-- pv_equiv track=rewrite | github.com/derekbatoyon/adventofcode2020 | day18/part2.py | get_matching_parentheses
-- ===== SOURCE A (Python) =====
-- def get_matching_parentheses(line):
--     left, right = None, None
--     for i in range(len(line)):
--         if line[i] == '(':
--             left = i
--         elif line[i] == ')':
--             right = i
--             break
--     return left, right
-- ===== SOURCE B (Python) =====
-- def get_matching_parentheses(line):
--     right = line.find(')')
--     if right == -1:
--         left = line.rfind('(')
--         right = None
--     else:
--         left = line.rfind('(', 0, right)
--     return (None if left == -1 else left, right)
-- ===== Notes on version B (the rewrite author's own statement) =====
-- stated objective: idiomatic
-- what changed: Replaces the char-by-char accumulating scan (tracking the last left parenthesis seen and breaking at the first right one) with two library scans: str.find for the first ')' and a bounded str.rfind for the nearest preceding '(', mapping -1 sentinels to None.
import Mathlib
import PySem

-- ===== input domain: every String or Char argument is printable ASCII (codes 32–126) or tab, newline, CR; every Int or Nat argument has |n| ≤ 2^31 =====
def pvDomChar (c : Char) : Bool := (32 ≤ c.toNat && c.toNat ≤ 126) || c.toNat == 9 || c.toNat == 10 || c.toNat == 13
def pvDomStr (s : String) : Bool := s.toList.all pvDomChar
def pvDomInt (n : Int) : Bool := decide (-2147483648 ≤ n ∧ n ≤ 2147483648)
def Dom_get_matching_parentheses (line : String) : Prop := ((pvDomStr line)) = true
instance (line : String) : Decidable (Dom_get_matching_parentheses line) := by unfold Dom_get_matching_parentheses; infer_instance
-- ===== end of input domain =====

-- B replaces A's accumulating left-to-right scan by str.find for the first ')' and a bounded str.rfind for the nearest preceding '(' (idiomatic; return value only, no side effects).

-- ===== PORT A =====
-- the for-loop of A: index i, accumulator `left`; breaks at the first ')'
def getMPAux : List Char → Nat → Option Int → Option Int × Option Int
  | [], _, left => (left, none)
  | c :: rest, i, left =>
    if c = '(' then getMPAux rest (i + 1) (some (i : Int))
    else if c = ')' then (left, some (i : Int))
    else getMPAux rest (i + 1) left

def get_matching_parentheses (line : String) : Option Int × Option Int :=
  getMPAux line.toList 0 none

-- ===== PORT B =====
def get_matching_parentheses_alt (line : String) : Option Int × Option Int :=
  let right := PySem.Str.find line ")"
  if right = -1 then
    let left := PySem.Str.rfind line "("
    ((if left = -1 then none else some left), none)
  else
    let left := PySem.Str.rfindFrom line "(" 0 (some right)
    ((if left = -1 then none else some left), some right)

-- ===== PRECONDITION & SPEC =====
def Spec_get_matching_parentheses (line : String) (out : Option Int × Option Int) : Prop := out = get_matching_parentheses_alt line
instance (line : String) (out : Option Int × Option Int) : Decidable (Spec_get_matching_parentheses line out) := by unfold Spec_get_matching_parentheses; infer_instance

-- ===== CLAIM (what is proved, stated in full; the proofs are below) =====
def Claim_equal_get_matching_parentheses : Prop := ∀ (line : String), Dom_get_matching_parentheses line → Spec_get_matching_parentheses line (get_matching_parentheses line)

-- ===== LEMMAS AND PROOFS =====

-- proof-only helpers: the last index of `c` in a list, and A's way of combining it with the accumulator
def pvLastIdx (c : Char) : List Char → Option Nat
  | [] => none
  | a :: t =>
    match pvLastIdx c t with
    | some k => some (k + 1)
    | none => if a = c then some 0 else none

def pvComb (left : Option Int) (i : Nat) : Option Nat → Option Int
  | some k => some ((i + k : Nat) : Int)
  | none => left

lemma find_go_singleton (c : Char) (cs : List Char) (k : Nat) :
    PySem.Chars.find.go [c] cs k = if c ∈ cs then ((k + cs.idxOf c : Nat) : Int) else -1 := by
  induction cs generalizing k with
  | nil => simp [PySem.Chars.find.go]
  | cons a t ih =>
    by_cases h : c = a
    · subst h
      simp [PySem.Chars.find.go, List.isPrefixOf, List.idxOf_cons]
    · have h1 : (c == a) = false := beq_false_of_ne h
      have h2 : (a == c) = false := beq_false_of_ne (Ne.symm h)
      simp only [PySem.Chars.find.go, List.isPrefixOf, h1, Bool.false_and, if_false,
        List.mem_cons, List.idxOf_cons, h2, cond_false, ih, Bool.false_eq_true]
      by_cases hm : c ∈ t
      · simp only [hm, if_true, or_true]
        congr 1
        omega
      · simp [hm, h]

lemma isPrefixOf_singleton (c : Char) (s : List Char) (j : Nat) :
    [c].isPrefixOf (s.drop j) = true ↔ s[j]? = some c := by
  have h0 : (s.drop j)[0]? = s[j]? := by
    rw [List.getElem?_drop]
    norm_num
  cases hd : s.drop j with
  | nil =>
    have hnone : s[j]? = none := by rw [← h0, hd]; rfl
    simp [List.isPrefixOf, hd, hnone]
  | cons b t =>
    have hsj : s[j]? = some b := by rw [← h0, hd]; rfl
    by_cases hbc : b = c
    · subst hbc
      simp [List.isPrefixOf, hd, hsj]
    · have h1 : (c == b) = false := beq_false_of_ne (Ne.symm hbc)
      simp [List.isPrefixOf, hd, hsj, h1, hbc]

lemma pvLastIdx_append (c a : Char) (xs : List Char) :
    pvLastIdx c (xs ++ [a]) = if a = c then some xs.length else pvLastIdx c xs := by
  induction xs with
  | nil =>
    show pvLastIdx c [a] = _
    by_cases h : a = c <;> simp [pvLastIdx, h]
  | cons b t ih =>
    by_cases h : a = c
    · simp only [List.cons_append, pvLastIdx, ih, if_pos h]
      simp
    · simp only [List.cons_append, pvLastIdx, ih, if_neg h]

lemma rfind_go_singleton (c : Char) (s : List Char) (j : Nat) :
    PySem.Chars.rfind.go s [c] j =
      match pvLastIdx c (s.take (j + 1)) with
      | some k => (k : Int)
      | none => -1 := by
  induction j with
  | zero =>
    cases s with
    | nil => simp [PySem.Chars.rfind.go, List.isPrefixOf, pvLastIdx]
    | cons b t =>
      by_cases hbc : b = c
      · subst hbc
        simp [PySem.Chars.rfind.go, List.isPrefixOf, pvLastIdx]
      · have h1 : (c == b) = false := beq_false_of_ne (Ne.symm hbc)
        simp [PySem.Chars.rfind.go, List.isPrefixOf, pvLastIdx, h1, hbc]
  | succ j ih =>
    have ht : s.take (j + 1 + 1) = s.take (j + 1) ++ s[j+1]?.toList := List.take_add_one
    cases h0 : s[j+1]? with
    | none =>
      have hpre : ¬ [c].isPrefixOf (s.drop (j + 1)) = true := by
        rw [isPrefixOf_singleton]; simp [h0]
      rw [h0] at ht
      simp only [Option.toList_none, List.append_nil] at ht
      rw [show PySem.Chars.rfind.go s [c] (j + 1) =
          if [c].isPrefixOf (s.drop (j + 1)) = true then ((j + 1 : Nat) : Int)
          else PySem.Chars.rfind.go s [c] j from rfl]
      rw [if_neg hpre, ih, ht]
    | some b =>
      have hlen : j + 1 < s.length := by
        by_contra hc
        have : s[j+1]? = none := by
          rw [List.getElem?_eq_none_iff]; omega
        rw [h0] at this; simp at this
      have htk : (s.take (j + 1)).length = j + 1 := by
        rw [List.length_take]; omega
      rw [h0] at ht
      simp only [Option.toList_some] at ht
      have hiff := isPrefixOf_singleton c s (j + 1)
      rw [h0] at hiff
      by_cases hbc : b = c
      · have hpre : [c].isPrefixOf (s.drop (j + 1)) = true := hiff.mpr (by rw [hbc])
        rw [show PySem.Chars.rfind.go s [c] (j + 1) =
            if [c].isPrefixOf (s.drop (j + 1)) = true then ((j + 1 : Nat) : Int)
            else PySem.Chars.rfind.go s [c] j from rfl]
        rw [if_pos hpre, ht, pvLastIdx_append, if_pos hbc, htk]
      · have hpre : ¬ [c].isPrefixOf (s.drop (j + 1)) = true := by
          rw [hiff]; simp [hbc]
        rw [show PySem.Chars.rfind.go s [c] (j + 1) =
            if [c].isPrefixOf (s.drop (j + 1)) = true then ((j + 1 : Nat) : Int)
            else PySem.Chars.rfind.go s [c] j from rfl]
        rw [if_neg hpre, ih, ht, pvLastIdx_append, if_neg hbc]

lemma rfind_singleton (c : Char) (s : List Char) :
    PySem.Chars.rfind s [c] =
      match pvLastIdx c s with
      | some k => (k : Int)
      | none => -1 := by
  simp only [PySem.Chars.rfind]
  rw [rfind_go_singleton, List.take_of_length_le (by omega)]

lemma rfindFrom_zero_eval (s sub : List Char) (r : Nat) (hr : r ≤ s.length) :
    PySem.Chars.rfindFrom s sub 0 (some (r : Int)) = PySem.Chars.rfind (s.take r) sub := by
  simp only [PySem.Chars.rfindFrom]
  have h1 : ¬ ((s.length : Int) < (r : Int)) := by
    simp only [not_lt]; exact_mod_cast hr
  have h2 : ¬ ((r : Int) < 0) := by simp
  rw [if_neg h1, if_neg h2]
  norm_num
  split <;> simp_all

lemma getMPAux_spec (cs : List Char) (i : Nat) (left : Option Int) :
    getMPAux cs i left =
      if ')' ∈ cs then
        (pvComb left i (pvLastIdx '(' (cs.take (cs.idxOf ')'))),
          some ((i + cs.idxOf ')' : Nat) : Int))
      else (pvComb left i (pvLastIdx '(' cs), none) := by
  induction cs generalizing i left with
  | nil => simp [getMPAux, pvLastIdx, pvComb]
  | cons c t ih =>
    by_cases hc1 : c = '('
    · subst hc1
      rw [show getMPAux ('(' :: t) i left = getMPAux t (i + 1) (some (i : Int)) from by
        simp [getMPAux]]
      rw [ih]
      have hidx : (('(' :: t).idxOf ')') = t.idxOf ')' + 1 := by
        simp [List.idxOf_cons]
      by_cases hm : ')' ∈ t
      · have hm2 : (')' ∈ '(' :: t) := List.mem_cons_of_mem _ hm
        rw [if_pos hm, if_pos hm2, hidx, List.take_succ_cons]
        simp only [Prod.mk.injEq]
        refine ⟨?_, by congr 1; omega⟩
        cases h : pvLastIdx '(' (t.take (t.idxOf ')')) with
        | none => simp [pvLastIdx, h, pvComb]
        | some k =>
          simp only [pvLastIdx, h, pvComb]
          congr 1
          omega
      · have hm2 : ¬ (')' ∈ '(' :: t) := by simp [hm]
        rw [if_neg hm, if_neg hm2]
        simp only [Prod.mk.injEq, and_true]
        cases h : pvLastIdx '(' t with
        | none => simp [pvLastIdx, h, pvComb]
        | some k =>
          simp only [pvLastIdx, h, pvComb]
          congr 1
          omega
    · by_cases hc2 : c = ')'
      · subst hc2
        rw [show getMPAux (')' :: t) i left = (left, some (i : Int)) from by
          simp [getMPAux]]
        have hm2 : (')' ∈ ')' :: t) := List.mem_cons_self ..
        rw [if_pos hm2]
        have hidx : ((')' :: t).idxOf ')') = 0 := by simp [List.idxOf_cons]
        rw [hidx, List.take_zero]
        simp [pvLastIdx, pvComb]
      · rw [show getMPAux (c :: t) i left = getMPAux t (i + 1) left from by
          simp [getMPAux, hc1, hc2]]
        rw [ih]
        have hidx : ((c :: t).idxOf ')') = t.idxOf ')' + 1 := by
          simp [List.idxOf_cons, hc2]
        by_cases hm : ')' ∈ t
        · have hm2 : (')' ∈ c :: t) := List.mem_cons_of_mem _ hm
          rw [if_pos hm, if_pos hm2, hidx, List.take_succ_cons]
          simp only [Prod.mk.injEq]
          refine ⟨?_, by congr 1; omega⟩
          cases h : pvLastIdx '(' (t.take (t.idxOf ')')) with
          | none => simp [pvLastIdx, h, pvComb, hc1]
          | some k =>
            simp only [pvLastIdx, h, pvComb]
            congr 1
            omega
        · have hm2 : ¬ (')' ∈ c :: t) := by simp [hm, eq_comm, hc2]
          rw [if_neg hm, if_neg hm2]
          simp only [Prod.mk.injEq, and_true]
          cases h : pvLastIdx '(' t with
          | none => simp [pvLastIdx, h, pvComb, hc1]
          | some k =>
            simp only [pvLastIdx, h, pvComb]
            congr 1
            omega

-- ===== VERDICT (by name: the statement is the Claim_ definition above) =====
theorem get_matching_parentheses_spec : Claim_equal_get_matching_parentheses := by
  intro line _
  show get_matching_parentheses line = get_matching_parentheses_alt line
  unfold get_matching_parentheses get_matching_parentheses_alt
  rw [getMPAux_spec]
  have hfind : PySem.Str.find line ")" =
      if ')' ∈ line.toList then ((line.toList.idxOf ')' : Nat) : Int) else -1 := by
    show PySem.Chars.find.go [')'] line.toList 0 = _
    rw [find_go_singleton]
    simp
  by_cases hm : ')' ∈ line.toList
  · have hle : line.toList.idxOf ')' ≤ line.toList.length := List.idxOf_le_length
    rw [if_pos hm]
    simp only [hfind, hm, if_true]
    rw [if_neg (by omega : ¬ ((line.toList.idxOf ')' : Nat) : Int) = -1)]
    have hrf : PySem.Str.rfindFrom line "(" 0 (some ((line.toList.idxOf ')' : Nat) : Int)) =
        PySem.Chars.rfind (line.toList.take (line.toList.idxOf ')')) ['('] := by
      show PySem.Chars.rfindFrom line.toList ['('] 0 _ = _
      rw [rfindFrom_zero_eval _ _ _ hle]
    rw [hrf, rfind_singleton]
    cases h : pvLastIdx '(' (line.toList.take (line.toList.idxOf ')')) with
    | none => simp [pvComb]
    | some k =>
      have hk : ¬ ((k : Nat) : Int) = -1 := by omega
      simp [pvComb, hk]
  · rw [if_neg hm]
    simp only [hfind, hm, if_false]
    rw [if_pos trivial]
    have hrw : PySem.Str.rfind line "(" =
        match pvLastIdx '(' line.toList with
        | some k => ((k : Nat) : Int)
        | none => (-1 : Int) := by
      show PySem.Chars.rfind line.toList ['('] = _
      rw [rfind_singleton]
    rw [hrw]
    cases h : pvLastIdx '(' line.toList with
    | none => simp [pvComb]
    | some k =>
      have hk : ¬ ((k : Nat) : Int) = -1 := by omega
      simp [pvComb, hk]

══════

Required action: Which lines in the data above hold the string "Decidable"? Return each of them.

Expected output:
instance (line : String) : Decidable (Dom_get_matching_parentheses line) := by unfold Dom_get_matching_parentheses; infer_instance
instance (line : String) (out : Option Int × Option Int) : Decidable (Spec_get_matching_parentheses line out) := by unfold Spec_get_matching_parentheses; infer_instance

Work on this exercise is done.